The building had been a single house once, designed as an extravagant ten-bedroom residence for a wealthy owner, with expansive reception rooms opening out onto a big garden that dropped down to the crowded forest of dapol trees that marked the city boundary. There was even a teardrop-shaped swimming pool beneath a spectacular white wing roof. It fit in perfectly with the Francola district’s original ethos as an enclave of successful, wealthy residents who would enjoy a modicum of privacy afforded by the tree hedges between their imposing properties. A taste of the countryside inside the city.

After a promising start, the district had drifted on Colwyn City’s economic tides.
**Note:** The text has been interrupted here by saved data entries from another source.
-- pv_equiv track=rewrite | github.com/kanitsch/ASD | egzamin/B/egz1b.py | kstrong_brut
-- ===== SOURCE A (Python) =====
-- def kstrong_brut( T, k):
--   # tu prosze wpisac wlasna implementacje
--   n=len(T)
--   maxsum=0
--   for i in range(n-1):
--     for j in range(i+1,n+1):
--       suma=0
--       t=T[i:j]
--       t.sort()
--       x=0
--       while x<k and x<len(t) and t[x]<0:
--         x+=1
--       while x<len(t):
--             suma+=t[x]
--             x+=1
--       maxsum=max(suma,maxsum)
--
--
--
--
--   return maxsum
-- ===== SOURCE B (Python) =====
-- def kstrong_brut(T, k):
--   n = len(T)
--   best = 0
--   for i in range(n - 1):
--     total = 0
--     removed = []       # sorted ascending: the up-to-k most negative elements of T[i:j+1]
--     removed_sum = 0
--     for j in range(i, n):
--       x = T[j]
--       total += x
--       if x < 0:
--         p = 0
--         while p < len(removed) and removed[p] <= x:
--           p += 1
--         removed.insert(p, x)
--         removed_sum += x
--         if len(removed) > k:
--           removed_sum -= removed.pop()
--       s = total - removed_sum
--       if s > best:
--         best = s
--   return best
-- ===== Notes on version B (the rewrite author's own statement) =====
-- stated objective: faster
-- what changed: Instead of slicing, sorting and rescanning every subarray T[i:j] (O(n^3 log n)), B extends each window one element at a time per start index, maintaining a running sum plus a small sorted list of the at-most-k most negative elements seen, so no subarray is ever re-sorted.
import Mathlib
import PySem

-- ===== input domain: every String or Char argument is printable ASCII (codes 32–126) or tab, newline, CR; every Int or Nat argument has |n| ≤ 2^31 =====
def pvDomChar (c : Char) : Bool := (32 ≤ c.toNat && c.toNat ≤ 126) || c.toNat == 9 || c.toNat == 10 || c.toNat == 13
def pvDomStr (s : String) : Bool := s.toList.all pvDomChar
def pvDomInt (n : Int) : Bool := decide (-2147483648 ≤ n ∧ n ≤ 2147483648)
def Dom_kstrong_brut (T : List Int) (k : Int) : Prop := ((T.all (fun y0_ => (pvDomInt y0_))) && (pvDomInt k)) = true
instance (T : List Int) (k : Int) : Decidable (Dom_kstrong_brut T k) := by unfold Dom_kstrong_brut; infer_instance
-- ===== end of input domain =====

-- B replaces A's slice-then-sort scan of every subarray by, per start index, one incremental
-- extension of the window that maintains a running sum plus the sorted list of the at-most-k
-- most negative elements; objective: faster (no re-sorting of each of the O(n^2) subarrays).

-- ===== PORT A =====
-- while x < k and x < len(t) and t[x] < 0: x += 1
def pvSkipA (t : List Int) (k : Int) (x : Int) : Int :=
  if h : x < k ∧ x < (t.length : Int) ∧ PySem.List.pyGetD t x 0 < 0 then
    pvSkipA t k (x + 1)
  else x
termination_by ((t.length : Int) - x).toNat
decreasing_by omega

-- while x < len(t): suma += t[x]; x += 1
def pvSumA (t : List Int) (x : Int) (suma : Int) : Int :=
  if _h : x < (t.length : Int) then pvSumA t (x + 1) (suma + PySem.List.pyGetD t x 0) else suma
termination_by ((t.length : Int) - x).toNat
decreasing_by omega

def kstrong_brut (T : List Int) (k : Int) : Int :=
  let n : Int := T.length
  (PySem.List.pyRange 0 (n - 1) 1).foldl (fun maxsum i =>
    (PySem.List.pyRange (i + 1) (n + 1) 1).foldl (fun maxsum j =>
      let t := PySem.List.sorted (PySem.List.slice T (some i) (some j)) (fun y => y) false
      let x := pvSkipA t k 0
      let suma := pvSumA t x 0
      max suma maxsum) maxsum) 0

-- ===== PORT B =====
-- while p < len(removed) and removed[p] <= x: p += 1
def pvPosB (removed : List Int) (x : Int) (p : Int) : Int :=
  if h : p < (removed.length : Int) ∧ PySem.List.pyGetD removed p 0 ≤ x then
    pvPosB removed x (p + 1)
  else p
termination_by ((removed.length : Int) - p).toNat
decreasing_by omega

-- body of B's inner loop; state = (total, removed, removed_sum, best)
def pvStepB (T : List Int) (k : Int) (st : Int × List Int × Int × Int) (j : Int) :
    Int × List Int × Int × Int :=
  match st with
  | (total, removed, rsum, best) =>
    let x := PySem.List.pyGetD T j 0
    let total := total + x
    let rr : List Int × Int :=
      if x < 0 then
        let p := pvPosB removed x 0
        let removed := PySem.List.insert removed p x
        let rsum := rsum + x
        if (removed.length : Int) > k then
          match PySem.List.pop? removed (-1) with
          | some (v, rest) => (rest, rsum - v)
          | none => (removed, rsum)
        else (removed, rsum)
      else (removed, rsum)
    let s := total - rr.2
    (total, rr.1, rr.2, if s > best then s else best)


def kstrong_brut_alt (T : List Int) (k : Int) : Int :=
  let n : Int := T.length
  (PySem.List.pyRange 0 (n - 1) 1).foldl (fun best i =>
    ((PySem.List.pyRange i n 1).foldl (pvStepB T k) (0, [], 0, best)).2.2.2) 0

-- ===== PRECONDITION & SPEC =====
def Spec_kstrong_brut (T : List Int) (k : Int) (out : Int) : Prop := out = kstrong_brut_alt T k
instance (T : List Int) (k : Int) (out : Int) : Decidable (Spec_kstrong_brut T k out) := by unfold Spec_kstrong_brut; infer_instance

-- ===== CLAIM (what is proved, stated in full; the proofs are below) =====
def Claim_equal_kstrong_brut : Prop := ∀ (T : List Int) (k : Int), Dom_kstrong_brut T k → Spec_kstrong_brut T k (kstrong_brut T k)

-- ===== LEMMAS AND PROOFS =====

def pvSkipCount : List Int → Int → Nat
  | [], _ => 0
  | a :: l, m => if 0 < m ∧ a < 0 then pvSkipCount l (m - 1) + 1 else 0
def pvIns (x : Int) : List Int → List Int
  | [] => [x]
  | b :: l => if b ≤ x then b :: pvIns x l else x :: b :: l
def pvPosN (x : Int) : List Int → Nat
  | [] => 0
  | b :: l => if b ≤ x then pvPosN x l + 1 else 0

def pvNegs (w : List Int) : List Int := w.filter (fun y => decide (y < 0))
def pvSrt (l : List Int) : List Int := PySem.List.sorted l (fun y => y) false
def pvRem (w : List Int) (k : Int) : List Int := (pvSrt (pvNegs w)).take k.toNat
def pvVal (w : List Int) (k : Int) : Int := w.sum - (pvRem w k).sum

lemma pvSkipA_eq (t : List Int) (k : Int) (x : Int) (hx : 0 ≤ x) :
    pvSkipA t k x = x + pvSkipCount (t.drop x.toNat) (k - x) := by
  rw [pvSkipA]
  by_cases hlen : x < (t.length : Int)
  · have hget : PySem.List.pyGetD t x 0 = t[x.toNat] :=
      PySem.List.pyGetD_eq_getElem t 0 hx hlen
    have hlt : x.toNat < t.length := by omega
    have hd : t.drop x.toNat = t[x.toNat] :: t.drop (x.toNat + 1) :=
      List.drop_eq_getElem_cons hlt
    rw [hd, pvSkipCount]
    by_cases hc : x < k ∧ t[x.toNat] < 0
    · rw [dif_pos ⟨hc.1, hlen, hget ▸ hc.2⟩,
        pvSkipA_eq t k (x + 1) (by omega), if_pos ⟨by omega, hc.2⟩]
      have : (x + 1).toNat = x.toNat + 1 := by omega
      rw [this]; push_cast; ring_nf
    · rw [if_neg (fun hh => hc ⟨by omega, hh.2⟩),
        dif_neg (fun hh => hc ⟨hh.1, hget ▸ hh.2.2⟩)]
      simp
  · have hnil : t.drop x.toNat = [] := List.drop_eq_nil_of_le (by omega)
    rw [dif_neg (fun hh => hlen hh.2.1), hnil]
    simp [pvSkipCount]
termination_by ((t.length : Int) - x).toNat
decreasing_by omega

lemma pvSumA_eq (t : List Int) (x : Int) (s : Int) (hx : 0 ≤ x) :
    pvSumA t x s = s + (t.drop x.toNat).sum := by
  rw [pvSumA]
  by_cases hlen : x < (t.length : Int)
  · have hget : PySem.List.pyGetD t x 0 = t[x.toNat] :=
      PySem.List.pyGetD_eq_getElem t 0 hx hlen
    have hd : t.drop x.toNat = t[x.toNat] :: t.drop (x.toNat + 1) :=
      List.drop_eq_getElem_cons (by omega)
    rw [dif_pos hlen, pvSumA_eq t (x + 1) _ (by omega), hd, hget]
    have : (x + 1).toNat = x.toNat + 1 := by omega
    rw [this, List.sum_cons]; ring
  · have : t.drop x.toNat = [] := List.drop_eq_nil_of_le (by omega)
    rw [this, dif_neg hlen]; simp
termination_by ((t.length : Int) - x).toNat
decreasing_by omega

lemma pvPosB_eq (l : List Int) (x : Int) (p : Int) (hp : 0 ≤ p) :
    pvPosB l x p = p + pvPosN x (l.drop p.toNat) := by
  rw [pvPosB]
  by_cases hlen : p < (l.length : Int)
  · have hget : PySem.List.pyGetD l p 0 = l[p.toNat] :=
      PySem.List.pyGetD_eq_getElem l 0 hp hlen
    have hd : l.drop p.toNat = l[p.toNat] :: l.drop (p.toNat + 1) :=
      List.drop_eq_getElem_cons (by omega)
    rw [hd, pvPosN]
    by_cases hc : l[p.toNat] ≤ x
    · rw [dif_pos ⟨hlen, hget ▸ hc⟩, pvPosB_eq l x (p + 1) (by omega), if_pos hc]
      have : (p + 1).toNat = p.toNat + 1 := by omega
      rw [this]; push_cast; ring_nf
    · rw [if_neg hc, dif_neg (by rw [hget]; tauto)]; omega
  · have : l.drop p.toNat = [] := List.drop_eq_nil_of_le (by omega)
    rw [this, dif_neg (by tauto)]
    simp [pvPosN]
termination_by ((l.length : Int) - p).toNat
decreasing_by omega

lemma pvPosN_le (x : Int) (l : List Int) : pvPosN x l ≤ l.length := by
  induction l with
  | nil => simp [pvPosN]
  | cons b l ih => simp only [pvPosN, List.length_cons]; split <;> omega

lemma pvIns_eq_take_drop (x : Int) (l : List Int) :
    pvIns x l = l.take (pvPosN x l) ++ x :: l.drop (pvPosN x l) := by
  induction l with
  | nil => simp [pvIns, pvPosN]
  | cons b l ih =>
    simp only [pvIns, pvPosN]
    split
    · simp [ih]
    · simp

lemma pvPosB_insert (l : List Int) (x : Int) :
    PySem.List.insert l (pvPosB l x 0) x = pvIns x l := by
  have h0 : pvPosB l x 0 = ((pvPosN x l : Nat) : Int) := by
    rw [pvPosB_eq l x 0 le_rfl]; simp
  rw [h0, PySem.List.insert_natCast l _ x (pvPosN_le x l), pvIns_eq_take_drop]


lemma pvSrt_perm (l : List Int) : (pvSrt l).Perm l := PySem.List.sorted_perm l _ _
lemma pvSrt_pairwise (l : List Int) : (pvSrt l).Pairwise (· ≤ ·) := by
  have := PySem.List.sorted_pairwise l (fun y => y) 
  exact this

lemma pvSrt_split (w : List Int) :
    pvSrt w = pvSrt (pvNegs w) ++ pvSrt (w.filter (fun y => !decide (y < 0))) := by
  apply PySem.List.sorted_id_eq_of_perm_of_pairwise
  · exact ((pvSrt_perm (pvNegs w)).append (pvSrt_perm _)).trans (List.filter_append_perm _ w)
  · apply List.pairwise_append.2
    refine ⟨pvSrt_pairwise _, pvSrt_pairwise _, ?_⟩
    intro a ha b hb
    have ha' : a ∈ pvNegs w := ((PySem.List.mem_sorted _ _ _ _).1 ha)
    have hb' : b ∈ w.filter (fun y => !decide (y < 0)) := ((PySem.List.mem_sorted _ _ _ _).1 hb)
    have h1 : a < 0 := by simpa [pvNegs] using (List.mem_filter.1 ha').2
    have h2 : ¬ b < 0 := by simpa using (List.mem_filter.1 hb').2
    omega

lemma pvIns_perm (x : Int) (l : List Int) : (pvIns x l).Perm (x :: l) := by
  induction l with
  | nil => simp [pvIns]
  | cons b l ih =>
    simp only [pvIns]
    split
    · exact (List.Perm.cons b ih).trans (List.Perm.swap x b l)
    · rfl

lemma pvIns_pairwise (x : Int) (l : List Int) (h : l.Pairwise (· ≤ ·)) :
    (pvIns x l).Pairwise (· ≤ ·) := by
  induction l with
  | nil => simp [pvIns]
  | cons b l ih =>
    rw [List.pairwise_cons] at h
    simp only [pvIns]
    split
    · rename_i hbx
      rw [List.pairwise_cons]
      refine ⟨?_, ih h.2⟩
      intro a ha
      have ha2 := (pvIns_perm x l).mem_iff.1 ha
      rcases List.mem_cons.1 ha2 with h1 | h1
      · subst h1; omega
      · exact h.1 a h1
    · rename_i hbx
      rw [List.pairwise_cons]
      refine ⟨?_, List.pairwise_cons.2 h⟩
      intro a ha
      rcases List.mem_cons.1 ha with h' | h''
      · omega
      · have := h.1 a h''; omega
The houses fell from fashion and were snapped up by developers to be turned into even more stylish apartments. Redevelopment took the district further downmarket, depressing prices still more.

On the upside, that same depressed market meant that there were a lot of empty apartments for rent. Oscar and the team managed to secure a well-positioned apartment on the old house’s ground floor. It had two bedrooms, a bathroom, and a lounge squeezed into what used to be one of the brash reception rooms. But the lounge had a panoramic window wall opening onto a lawn that ran all the way down to the edge of Francola Wood itself, giving them a perfect observation post.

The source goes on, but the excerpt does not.